The following “Theoretical Inquiry into Romans 13” has been taken from Eric Voegelin, Hitler and the Germans, translated and edited by Detlev Clemens and Brendan Purcell, University of Missouri Press, 2003, 178-183. This is from a lecture Voegelin gave at the University of Munich in the summer of 1964. I have taken the liberty of breaking up long paragraphs.

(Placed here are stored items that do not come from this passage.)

-- pv_equiv track=rewrite | github.com/Dafydd8/TDV | Guias/Guia 2/ej7.py | sumasDistintas
-- ===== SOURCE A (Python) =====
-- def sumasDistintas(n):
--     if n == 1:
--         return 1
--     elif n == 2:
--         return 1# hay una forma de escribir 2: (1+1)
--     elif n == 3:
--         return 2 # hay dos formas de escribir 3: (1+1+1),(3)
--     elif n == 4:
--         return 4# hay cuatro formas de escribir 4: (1+1+1+1),(1+3)(3+1),(4)
--     else:
--         return sumasDistintas(n-1) + sumasDistintas(n-3) + sumasDistintas(n-4)
-- ===== SOURCE B (Python) =====
-- def sumasDistintas(n):
--     a, b, c, d = 1, 1, 2, 4  # s(1), s(2), s(3), s(4)
--     if n == 1:
--         return a
--     if n == 2:
--         return b
--     if n == 3:
--         return c
--     for _ in range(n - 4):
--         a, b, c, d = b, c, d, d + b + a
--     return d
-- ===== Notes on version B (the rewrite author's own statement) =====
-- stated objective: faster
-- what changed: Replaced the exponential triple recursion with a bottom-up iterative recurrence keeping a 4-value sliding window; intended as faster (asymptotic: linear vs exponential recursion), but a timing run could not confirm a ratio because A timed out on most larger inputs where B returned.
import Mathlib
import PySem

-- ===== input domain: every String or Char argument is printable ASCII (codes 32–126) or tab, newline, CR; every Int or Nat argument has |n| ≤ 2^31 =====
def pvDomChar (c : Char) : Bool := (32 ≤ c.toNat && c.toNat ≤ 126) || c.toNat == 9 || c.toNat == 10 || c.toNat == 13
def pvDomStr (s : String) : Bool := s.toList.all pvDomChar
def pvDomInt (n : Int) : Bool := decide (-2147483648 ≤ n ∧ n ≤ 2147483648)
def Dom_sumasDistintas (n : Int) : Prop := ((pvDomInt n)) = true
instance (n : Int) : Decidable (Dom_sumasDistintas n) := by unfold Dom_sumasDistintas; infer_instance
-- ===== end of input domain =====

-- B replaces A's triple recursion by a bottom-up sliding-window iteration; intended as faster, but a timing run could not confirm a ratio (A timed out on most larger inputs where B returned).
-- A's side effects: none. Pre_ excludes n ≤ 0, where A recurses forever (RecursionError).

-- ===== PORT A =====
-- A's recursion, on n.toNat (Pre_ restricts to n ≥ 1, where toNat is faithful)
def sumasDistintasGo : Nat → Int
  | 0 => 0
  | 1 => 1
  | 2 => 1
  | 3 => 2
  | 4 => 4
  | (k+5) => sumasDistintasGo (k+4) + sumasDistintasGo (k+2) + sumasDistintasGo (k+1)

def sumasDistintas (n : Int) : Int := sumasDistintasGo n.toNat

-- ===== PORT B =====
def sumasDistintasStep (s : Int × Int × Int × Int) : Int × Int × Int × Int :=
  (s.2.1, s.2.2.1, s.2.2.2, s.2.2.2 + s.2.1 + s.1)

def sumasDistintas_alt (n : Int) : Int :=
  if n == 1 then 1
  else if n == 2 then 1
  else if n == 3 then 2
  else
    ((PySem.List.pyRange 0 (n - 4) 1).foldl
      (fun s _ => sumasDistintasStep s) ((1 : Int), (1 : Int), (2 : Int), (4 : Int))).2.2.2

-- ===== PRECONDITION & SPEC =====
-- Pre_ excludes n ≤ 0, on which the Python A recurses without a base case and raises RecursionError.
def Pre_sumasDistintas (n : Int) : Prop := 1 ≤ n
instance (n : Int) : Decidable (Pre_sumasDistintas n) := by unfold Pre_sumasDistintas; infer_instance
def pvWitness_sumasDistintas : Int := 7

def Spec_sumasDistintas (n : Int) (out : Int) : Prop := out = sumasDistintas_alt n
instance (n : Int) (out : Int) : Decidable (Spec_sumasDistintas n out) := by unfold Spec_sumasDistintas; infer_instance

-- ===== CLAIM (what is proved, stated in full; the proofs are below) =====
def Claim_equal_sumasDistintas : Prop := ∀ (n : Int), Dom_sumasDistintas n → Pre_sumasDistintas n → Spec_sumasDistintas n (sumasDistintas n)

-- ===== LEMMAS AND PROOFS =====
theorem foldl_ignore {α β : Type} (g : α → α) (s : α) (l : List β) :
    l.foldl (fun s _ => g s) s = g^[l.length] s := by
  induction l generalizing s with
  | nil => rfl
  | cons x xs ih => simp [List.foldl, ih, Function.iterate_succ_apply]

theorem iterate_step (k m : Nat) :
    sumasDistintasStep^[k] (sumasDistintasGo (m+1), sumasDistintasGo (m+2),
        sumasDistintasGo (m+3), sumasDistintasGo (m+4)) =
      (sumasDistintasGo (m+1+k), sumasDistintasGo (m+2+k),
        sumasDistintasGo (m+3+k), sumasDistintasGo (m+4+k)) := by
  induction k generalizing m with
  | zero => rfl
  | succ k ih =>
      rw [Function.iterate_succ_apply]
      have hstep : sumasDistintasStep (sumasDistintasGo (m+1), sumasDistintasGo (m+2),
          sumasDistintasGo (m+3), sumasDistintasGo (m+4)) =
          (sumasDistintasGo (m+2), sumasDistintasGo (m+3),
            sumasDistintasGo (m+4), sumasDistintasGo (m+5)) := by
        simp [sumasDistintasStep, sumasDistintasGo]
      rw [hstep]
      have e1 : m+1+(k+1) = (m+1)+1+k := by omega
      have e2 : m+2+(k+1) = (m+1)+2+k := by omega
      have e3 : m+3+(k+1) = (m+1)+3+k := by omega
      have e4 : m+4+(k+1) = (m+1)+4+k := by omega
      rw [e1, e2, e3, e4]
      exact ih (m+1)

theorem go_eq_alt (n : Int) (h : 1 ≤ n) : sumasDistintasGo n.toNat = sumasDistintas_alt n := by
  unfold sumasDistintas_alt
  by_cases h1 : n = 1
  · subst h1; simp [sumasDistintasGo]
  · by_cases h2 : n = 2
    · subst h2; simp [sumasDistintasGo]
    · by_cases h3 : n = 3
      · subst h3; simp [sumasDistintasGo]
      · have h4 : 4 ≤ n := by omega
        simp only [beq_iff_eq, h1, h2, h3, if_false]
        rw [foldl_ignore, PySem.List.length_pyRange_one]
        have hsub : ((1:Int), (1:Int), (2:Int), (4:Int)) =
            (sumasDistintasGo (0+1), sumasDistintasGo (0+2),
              sumasDistintasGo (0+3), sumasDistintasGo (0+4)) := by rfl
        rw [hsub, iterate_step]
        have : 0 + 4 + (n - 4 - 0).toNat = n.toNat := by omega
        rw [this]

-- ===== VERDICT (by name: the statement is the Claim_ definition above) =====
theorem sumasDistintas_spec : Claim_equal_sumasDistintas := by
  intro n _ hpre
  unfold Spec_sumasDistintas sumasDistintas
  exact go_eq_alt n hpre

I’ll share another contrarian interpretation of Romans 13 next week.—Anthony G. Flood
Theoretical Inquiry into Romans
And now, in concluding this investigation on the Evangelical side, a theoretical inquiry into Romans 13 for the Evangelical part, and then for the Catholic part an inquiry into the theological idea of the corpus mysticum Christi, so that the decadence I have repeatedly spoken of will come to light.
In all the documents, Evangelical and Catholic, with which those belonging to the communities were enjoined to obey Hitler, there are two texts from the Bible invoked by the clergy in order to command obedience to the authorities. Among the two, on the Catholic side, in the documents I will present to you next time, the fourth commandment is preferred. That commandment is “Honor your father and your mother.” This father and mother is now interpretatively expanded as “Honor the state, carry out its laws, obey the authorities!”
Please note that. Not a word of all that is in the fourth commandment—for the good historical reason that precisely in the covenant of Sinai, within which the Decalogue was announced, the people existed under God and not under authorities. There was no occasion for speaking about having to obey any kind of authorities at all. So it is unhistoric and anachronistic, and if such an alteration of an interpretative kind were made to a text in a secular context by a scholar, one would say: Absolutely barefaced falsification of the text! When theologians do it, then it is the church.